BMC Genomics (May 2004)

Microarray and EST database estimates of mRNA expression levels differ: The protein length versus expression curve for <it>C. elegans</it>

  • Munoz Enrique T,
  • Bogarad Leonard D,
  • Deem Michael W

DOI
https://doi.org/10.1186/1471-2164-5-30
Journal volume & issue
Vol. 5, no. 1
p. 30

Abstract

Read online

Abstract Background Various methods for estimating protein expression levels are known. The level of correlation between these methods is only fair, and systematic biases in each of the methods cannot be ruled out. We here investigate systematic biases in the estimation of gene expression rates from microarray data and from abundance within the Expressed Sequence Tag (EST) database. We suggest that length is a significant factor in biases to measured gene expression rates. As a specific example of the importance of the bias of expression rate with length, we address the following evolutionary question: Does the average C. elegans protein length increase or decrease with expression level? Two different answers to this question have been reported in the literature, one method using expression levels estimated by abundance within the EST database and another using microarrays. We have investigated this issue by constructing the full protein length versus expression curve for C. elegans, using both methods for estimating expression levels. Results The microarray data show a monotonic decrease of length with expression level, whereas the abundance within the EST database data show a non-monotonic behavior. Furthermore, the ratio of the expression level estimated by the EST database to that measured by microarrays is not constant, but rather systematically biased with gene length.
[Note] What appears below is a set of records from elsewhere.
-- pv_equiv track=rewrite | github.com/cmward/atc | scripts/prepare_grammar.py | convert
-- ===== SOURCE A (Python) =====
-- def convert(line):
--     """ Convert a line of .hg grammar to a line of EBNF grammar.
--     Concatenation needs to be made explicit with `,`, nonterminals
--     have `$` removed, `:` becomes `=`,
--
--     The conversion of `+` and `*` have to be done by hand, since
--     EBNF uses brackets to indicate repitition (ie, <expr>* becomes
--     {expr}. This is impossible to do using regexps, since it
--     requires keeping track of matched parens.
--     """
--
--     out = []
--     for i, token in enumerate(line):
--         no_comma = [']', ')', '|', ':', ';']
--         if token == ':':
--             out.append('=')
--         elif token == '[':
--             out.append(token)
--         elif token == ']':
--             out.append(token)
--             try:
--                 if line[i+1] not in no_comma:
--                     out.append(',')
--             except IndexError:
--                 continue
--         elif token == '(':
--             out.append(token)
--         elif token == ')':
--             out.append(token)
--             try:
--                 if line[i+1] not in no_comma:
--                     out.append(',')
--             except IndexError:
--                 continue
--         elif token == '|':
--             out.append(token)
--         elif token == ';':
--             out.append(token)
--         elif token.startswith('$'):
--             # non-terminal definition
--             if token.endswith(':'):
--                 out.append(token[1:-1])
--                 out.append('=')
--             # nonterminal
--             else:
--                 out.append(token[1:])
--                 try:
--                     if line[i+1] not in no_comma:
--                         out.append(',')
--                 except IndexError:
--                     continue
--         else:
--             # terminal
--             out.append('"{}"'.format(token))
--             try:
--                 if line[i+1] not in no_comma:
--                     out.append(',')
--             except IndexError:
--                 continue
--     return ' '.join(out)
-- ===== SOURCE B (Python) =====
-- NO_COMMA = frozenset((']', ')', '|', ':', ';'))
--
--
-- def convert(line):
--     # Look-behind state machine: instead of peeking at line[i+1] after each
--     # value-producing token, carry a 'pending' flag and insert the comma
--     # *before* the next token when it is due.
--     out = []
--     pending = False  # did the previous token produce a value?
--     for token in line:
--         if pending and token not in NO_COMMA:
--             out.append(',')
--         if token == ':':
--             out.append('=')
--             pending = False
--         elif token in ('[', '(', '|', ';'):
--             out.append(token)
--             pending = False
--         elif token in (']', ')'):
--             out.append(token)
--             pending = True
--         elif token.startswith('$'):
--             if token.endswith(':'):
--                 out.append(token[1:-1])
--                 out.append('=')
--                 pending = False
--             else:
--                 out.append(token[1:])
--                 pending = True
--         else:
--             out.append('"' + token + '"')
--             pending = True
--     return ' '.join(out)
-- ===== Notes on version B (the rewrite author's own statement) =====
-- stated objective: alternative
-- what changed: B replaces A's lookahead at line[i+1] guarded by try/except in four branches with a look-behind state machine: a single 'pending' flag carried through the loop inserts the comma before the next token instead of after the current one, so no index arithmetic or exception handling is needed.
import Mathlib
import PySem

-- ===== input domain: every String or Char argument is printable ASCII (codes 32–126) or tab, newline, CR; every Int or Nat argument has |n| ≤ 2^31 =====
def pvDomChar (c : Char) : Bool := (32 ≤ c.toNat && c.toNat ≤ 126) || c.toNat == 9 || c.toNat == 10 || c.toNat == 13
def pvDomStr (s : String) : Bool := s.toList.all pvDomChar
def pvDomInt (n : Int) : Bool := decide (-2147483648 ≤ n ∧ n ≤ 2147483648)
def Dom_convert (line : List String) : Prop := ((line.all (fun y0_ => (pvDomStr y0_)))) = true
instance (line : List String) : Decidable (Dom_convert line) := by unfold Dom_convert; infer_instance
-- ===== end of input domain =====

-- B replaces A's lookahead-with-try/except by a look-behind state machine (a pending-comma flag); same output, same O(n) cost.

-- ===== PORT A =====
def aNoComma : List String := ["]", ")", "|", ":", ";"]

-- A's repeated 'try: if line[i+1] not in no_comma: out.append(",") except IndexError: continue';
-- line[i+1] seen from the current loop suffix is rest.head? (none = IndexError)
def aComma (rest : List String) : List String :=
  match rest.head? with
  | some nxt => if nxt ∉ aNoComma then [","] else []
  | none => []

-- A's loop body for one token: the branch chain exactly as written
def convertStep (token : String) (rest : List String) : List String :=
  if token = ":" then ["="]
  else if token = "[" then [token]
  else if token = "]" then [token] ++ aComma rest
  else if token = "(" then [token]
  else if token = ")" then [token] ++ aComma rest
  else if token = "|" then [token]
  else if token = ";" then [token]
  else if PySem.Str.startswith token "$" then
    (if PySem.Str.endswith token ":" then
      [PySem.Str.slice token (some 1) (some (-1)), "="]
    else [PySem.Str.slice token (some 1) none] ++ aComma rest)
  else ["\"" ++ token ++ "\""] ++ aComma rest

-- A's single loop over the line, accumulating out
def convertLoop : List String → List String
  | [] => []
  | token :: rest => convertStep token rest ++ convertLoop rest

def convert (line : List String) : String :=
  PySem.Str.join " " (convertLoop line)

-- ===== PORT B =====
def bNoComma : List String := ["]", ")", "|", ":", ";"]

-- B's loop: 'pending' records whether the previous token produced a value;
-- the comma due from it is emitted before the current token's fragments.
def altLoop : List String → Bool → List String
  | [], _ => []
  | token :: rest, pending =>
    (if pending = true ∧ token ∉ bNoComma then [","] else []) ++
    (if token = ":" then "=" :: altLoop rest false
     else if token ∈ (["[", "(", "|", ";"] : List String) then token :: altLoop rest false
     else if token ∈ (["]", ")"] : List String) then token :: altLoop rest true
     else if PySem.Str.startswith token "$" then
       (if PySem.Str.endswith token ":" then
         PySem.Str.slice token (some 1) (some (-1)) :: "=" :: altLoop rest false
       else PySem.Str.slice token (some 1) none :: altLoop rest true)
     else ("\"" ++ token ++ "\"") :: altLoop rest true)

def convert_alt (line : List String) : String :=
  PySem.Str.join " " (altLoop line false)

-- ===== PRECONDITION & SPEC =====
def Spec_convert (line : List String) (out : String) : Prop := out = convert_alt line
instance (line : List String) (out : String) : Decidable (Spec_convert line out) := by unfold Spec_convert; infer_instance

-- ===== CLAIM (what is proved, stated in full; the proofs are below) =====
def Claim_equal_convert : Prop := ∀ (line : List String), Dom_convert line → Spec_convert line (convert line)

-- ===== LEMMAS AND PROOFS =====
-- proof-only views of B's branch chain: fragments and produced-value flag of one token
def pFrag (token : String) : List String :=
  if token = ":" then ["="]
  else if token ∈ (["[", "(", "|", ";"] : List String) then [token]
  else if token ∈ (["]", ")"] : List String) then [token]
  else if PySem.Str.startswith token "$" then
    (if PySem.Str.endswith token ":" then
      [PySem.Str.slice token (some 1) (some (-1)), "="]
    else [PySem.Str.slice token (some 1) none])
  else ["\"" ++ token ++ "\""]

def pVal (token : String) : Bool :=
  if token = ":" then false
  else if token ∈ (["[", "(", "|", ";"] : List String) then false
  else if token ∈ (["]", ")"] : List String) then true
  else if PySem.Str.startswith token "$" then
    (if PySem.Str.endswith token ":" then false else true)
  else true

-- the comma due before the next token, from the pending flag and that token (none = end of line)
def preComma (pending : Bool) (nxt? : Option String) : List String :=
  match nxt? with
  | some nxt => if pending = true ∧ nxt ∉ bNoComma then [","] else []
  | none => []

lemma altLoop_cons (t : String) (rest : List String) (p : Bool) :
    altLoop (t :: rest) p = preComma p (some t) ++ pFrag t ++ altLoop rest (pVal t) := by
  simp only [altLoop, preComma, pFrag, pVal]
  split_ifs <;> simp

lemma step_eq (t : String) (rest : List String) :
    pFrag t ++ preComma (pVal t) rest.head? = convertStep t rest := by
  have hc : ∀ r : List String, preComma true r.head? = aComma r := by
    intro r; cases r <;> simp [preComma, aComma, bNoComma, aNoComma]
  simp only [pFrag, pVal, convertStep]
  split_ifs <;> simp_all [preComma, aComma] <;> cases rest.head? <;> rfl

lemma altLoop_eq (line : List String) (p : Bool) :
    altLoop line p = preComma p line.head? ++ convertLoop line := by
  induction line generalizing p with
  | nil => simp [altLoop, preComma, convertLoop]
  | cons t rest ih =>
    rw [altLoop_cons, ih, convertLoop, ← step_eq]
    simp [List.append_assoc]

-- ===== VERDICT (by name: the statement is the Claim_ definition above) =====
theorem convert_spec : Claim_equal_convert := by
  intro line _
  unfold Spec_convert convert convert_alt
  rw [altLoop_eq]
  cases line <;> simp [preComma]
Conclusions It is suggested that the length bias may lie primarily in the abundance within the EST database method, being not ameliorated by internal standards as it is in the microarray data, and that this bias should be removed before data interpretation. When this is done, both the microarray and the abundance within the EST database give a monotonic decrease of spliced length with expression level, and the correlation between the EST and microarray data becomes larger. We suggest that standard RNA controls be used to normalize for length bias in any method that measures expression.